Nicaraguan journalist and poet (1862–1925)

Román Mayorga Rivas (1862 – 28 December 1925) was a Nicaraguan journalist and poet. He is considered the founder of modern journalism in El Salvador.

== Biography ==
Mayorga Rivas was born in 1862 in León, Nicaragua. Mayorga Rivas was the son of the politician Cleto Mayorga, and the grandson of the Nicaraguan President Patricio Rivas. He was a childhood friend of Rubén Darío and José Martí. He moved to the city of San Salvador, El Salvador at the age of twelve and studied at the school of Hildebrando Martí and Anselmo Valdés. In 1876, he founded the newspaper El cometa, and he later founded Diario del cometa (1878) and El estudiante. In late 1879 he returned to Nicaragua to participate in intellectual life of his hometown, León.
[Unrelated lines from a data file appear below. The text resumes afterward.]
def Spec_generate_venn_data (your_results : List (String × List (String × Bool))) (baseline_results : List (String × List (String × Bool))) (llama_results : List (String × List (String × Bool))) (out : List (String × Int)) : Prop := out = generate_venn_data_alt your_results baseline_results llama_results
instance (your_results : List (String × List (String × Bool))) (baseline_results : List (String × List (String × Bool))) (llama_results : List (String × List (String × Bool))) (out : List (String × Int)) : Decidable (Spec_generate_venn_data your_results baseline_results llama_results out) := by unfold Spec_generate_venn_data; infer_instance

-- ===== CLAIM (what is proved, stated in full; the proofs are below) =====
def Claim_equal_generate_venn_data : Prop := ∀ (your_results : List (String × List (String × Bool))) (baseline_results : List (String × List (String × Bool))) (llama_results : List (String × List (String × Bool))), Dom_generate_venn_data your_results baseline_results llama_results → Pre_generate_venn_data your_results baseline_results llama_results → Spec_generate_venn_data your_results baseline_results llama_results (generate_venn_data your_results baseline_results llama_results)
-- pv_equiv track=rewrite | github.com/yossy6028/social-exam-analyzer | modules/year_detector.py | _get_highest_priority_year
-- ===== SOURCE A (Python) =====
-- from typing import List, Dict, Tuple, Optional
--
-- def _get_highest_priority_year(years: List[str], patterns: Dict) -> Optional[str]:
--     """最も優先度が高いパターンで検出された年度を選択"""
--     pattern_priority = {
--         'year_kanji': 11,
--         'reiwa': 8,
--         'year_4digit': 9,
--         'heisei': 7,
--         'year_2digit': 5
--     }
--
--     best_year = None
--     best_priority = -1
--
--     for pattern_name, matches in patterns.items():
--         if pattern_name in pattern_priority:
--             priority = pattern_priority[pattern_name]
--
--             for pos, year in matches:
--                 if year in years and priority > best_priority:
--                     best_year = year
--                     best_priority = priority
--
--     return best_year
-- ===== SOURCE B (Python) =====
-- from typing import List, Dict, Optional
--
-- def _get_highest_priority_year(years: List[str], patterns: Dict) -> Optional[str]:
--     """Priority-ordered early-exit search instead of a full max-tracking scan."""
--     for name in ('year_kanji', 'year_4digit', 'reiwa', 'heisei', 'year_2digit'):
--         for _pos, year in patterns.get(name, []):
--             if year in years:
--                 return year
--     return None
-- ===== Notes on version B (the rewrite author's own statement) =====
-- stated objective: simpler
-- what changed: Replaced A's full nested scan with max-priority tracking state by an early-exit search that visits the pattern names in fixed descending-priority order and returns the first in-list year it finds.
import Mathlib
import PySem

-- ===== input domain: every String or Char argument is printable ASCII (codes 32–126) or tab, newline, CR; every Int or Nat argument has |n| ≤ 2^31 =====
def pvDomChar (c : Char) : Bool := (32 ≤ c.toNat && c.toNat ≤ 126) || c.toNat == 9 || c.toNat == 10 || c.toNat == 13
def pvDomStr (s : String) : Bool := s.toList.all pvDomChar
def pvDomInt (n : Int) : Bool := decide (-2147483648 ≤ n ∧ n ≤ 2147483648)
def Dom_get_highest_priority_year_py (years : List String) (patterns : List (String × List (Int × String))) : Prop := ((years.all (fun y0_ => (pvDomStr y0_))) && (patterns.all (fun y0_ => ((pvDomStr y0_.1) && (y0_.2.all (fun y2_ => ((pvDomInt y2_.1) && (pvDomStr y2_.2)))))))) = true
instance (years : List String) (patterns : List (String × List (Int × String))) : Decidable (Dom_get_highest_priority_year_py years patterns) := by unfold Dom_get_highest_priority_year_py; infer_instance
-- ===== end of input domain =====

-- B replaces A's full max-tracking scan by an early-exit search over pattern names in descending priority order (equal return values; no mutation).


-- ===== PORT A =====
-- inner 'for pos, year in matches' loop body of A
def pvInnerLoop (years : List String) (priority : Int) (st : Option String × Int) (py : Int × String) : Option String × Int :=
  if years.contains py.2 && decide (priority > st.2) then (some py.2, priority) else st

-- outer 'for pattern_name, matches in patterns.items()' loop body of A
def pvOuterLoop (years : List String) (pattern_priority : PySem.Dict String Int) (st : Option String × Int) (pm : String × List (Int × String)) : Option String × Int :=
  match pattern_priority.get? pm.1 with
  | some priority => pm.2.foldl (pvInnerLoop years priority) st
  | none => st

def get_highest_priority_year_py (years : List String) (patterns : List (String × List (Int × String))) : Option String :=
  let pattern_priority : PySem.Dict String Int :=
    PySem.Dict.mk [("year_kanji", 11), ("reiwa", 8), ("year_4digit", 9), ("heisei", 7), ("year_2digit", 5)]
  (patterns.foldl (pvOuterLoop years pattern_priority) (none, -1)).1

-- ===== PORT B =====
-- B's inner loop: first year of the matches that occurs in `years`
def pvFirstYear (years : List String) : List (Int × String) → Option String
  | [] => none
  | m :: rest => if years.contains m.2 then some m.2 else pvFirstYear years rest

-- B's outer loop over the name tuple, with early return
def pvSearch (years : List String) (patterns : List (String × List (Int × String))) : List String → Option String
  | [] => none
  | n :: rest =>
    match pvFirstYear years ((PySem.Dict.mk patterns).getD n []) with
    | some y => some y
    | none => pvSearch years patterns rest

def get_highest_priority_year_py_alt (years : List String) (patterns : List (String × List (Int × String))) : Option String :=
  pvSearch years patterns ["year_kanji", "year_4digit", "reiwa", "heisei", "year_2digit"]

-- ===== PRECONDITION & SPEC =====
-- Pre_ excludes association lists whose pattern-name keys repeat: a Python dict always has unique keys, so such lists cannot arise from A's actual argument and their behaviour is a representational artefact.
def Pre_get_highest_priority_year_py (years : List String) (patterns : List (String × List (Int × String))) : Prop :=
  (patterns.map Prod.fst).Nodup

instance (years : List String) (patterns : List (String × List (Int × String))) : Decidable (Pre_get_highest_priority_year_py years patterns) := by unfold Pre_get_highest_priority_year_py; infer_instance

def pvWitness_get_highest_priority_year_py : List String × (List (String × List (Int × String))) :=
  (["2024"], [("reiwa", [(0, "2024")]), ("year_4digit", [])])

def Spec_get_highest_priority_year_py (years : List String) (patterns : List (String × List (Int × String))) (out : Option String) : Prop := out = get_highest_priority_year_py_alt years patterns
instance (years : List String) (patterns : List (String × List (Int × String))) (out : Option String) : Decidable (Spec_get_highest_priority_year_py years patterns out) := by unfold Spec_get_highest_priority_year_py; infer_instance
theorem pvAnyV_iff (word : String) (m : Nat) :
    pvAnyV word m = true ↔ ∃ j, j < m ∧ j < word.toList.length ∧ pvV word j = true := by
  unfold pvAnyV
  rw [List.any_eq_true]
  constructor
  · rintro ⟨x, hx, hvx⟩
    obtain ⟨j, hj, rfl⟩ := List.mem_iff_getElem.1 hx
    have hjt : j < (word.toList.take m).length := hj
    rw [List.length_take] at hjt
    have hj2 : j < word.toList.length := by omega
    refine ⟨j, by omega, hj2, ?_⟩
    unfold pvV
    rw [List.getD_eq_getElem _ ' ' hj2]
    simpa [List.getElem_take] using hvx
  · rintro ⟨j, hjm, hjl, hv⟩
    refine ⟨word.toList[j], ?_, ?_⟩
    · have hjt : j < (word.toList.take m).length := by rw [List.length_take]; omega
      have hmem := List.getElem_mem hjt
      simpa [List.getElem_take] using hmem
    · unfold pvV at hv
      rwa [List.getD_eq_getElem _ ' ' hjl] at hv

theorem pvAnyV_mono (word : String) {a m : Nat} (h : pvAnyV word a = true) (ham : a ≤ m) :
    pvAnyV word m = true := by
  rw [pvAnyV_iff] at h ⊢
  obtain ⟨j, h1, h2, h3⟩ := h
  exact ⟨j, by omega, h2, h3⟩

theorem pvAnyV_of_V (word : String) {i m : Nat} (hi : i < m) (hin : i < word.toList.length)
    (hv : pvV word i = true) : pvAnyV word m = true := by
  rw [pvAnyV_iff]; exact ⟨i, hi, hin, hv⟩

theorem pvAnyV_false (word : String) {m : Nat} (h : ∀ j, j < m → pvV word j = false) :
    pvAnyV word m = false := by
  cases hx : pvAnyV word m with
  | false => rfl
  | true =>
    rw [pvAnyV_iff] at hx
    obtain ⟨j, h1, _, h3⟩ := hx
    rw [h j h1] at h3
    exact absurd h3 (by simp)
Between 1884 and 1886, Mayorga Rivas published his first three-volume anthology, Guirnalda Salvadoreña, which collected biographical information and the works of Salvadoran poets. During this period, he also founded the newspaper El independiente in Granada, Nicaragua, the city where he also was married. After returning to El Salvador, he established the newspaper Diario del Salvador (1895–1932), one of the most important newspapers in Central Americal and the most modern of that era, for which a duplex printer was first brought to El Salvador. In his journalism, Mayorga Rivas collaborated with many notable writers, including Francisco Gavidia, David J. Guzmán, Porfirio Barba Jacob (known as Ricardo Arenales), and José María Peralta Lagos.

In the field of literature, Mayorga Rivas is considered a part of the second wave of romanticism in El Salvador, and also an important promoter of modernismo. He also translated from English, Italian, Portuguese, and French literary works. He became a member of the Academia Salvadoreña de la Lengua in 1915, and that year he also published his only book of poetry, Viejo y nuevo.

As a public official, Mayorga Rivas headed the Oficina Central de Estadística in El Salvador. He also served as Secretary of the Nicaraguan Embassy in Washington D.C., Undersecretary of Foreign Affairs and Public Instruction in Nicaragua, and El Salvador's envoy to the Panamerican Conference in Rio de Janeiro, Brazil.

Mayorga Rivas died on 28 December 1925 in San Salvador, El Salvador.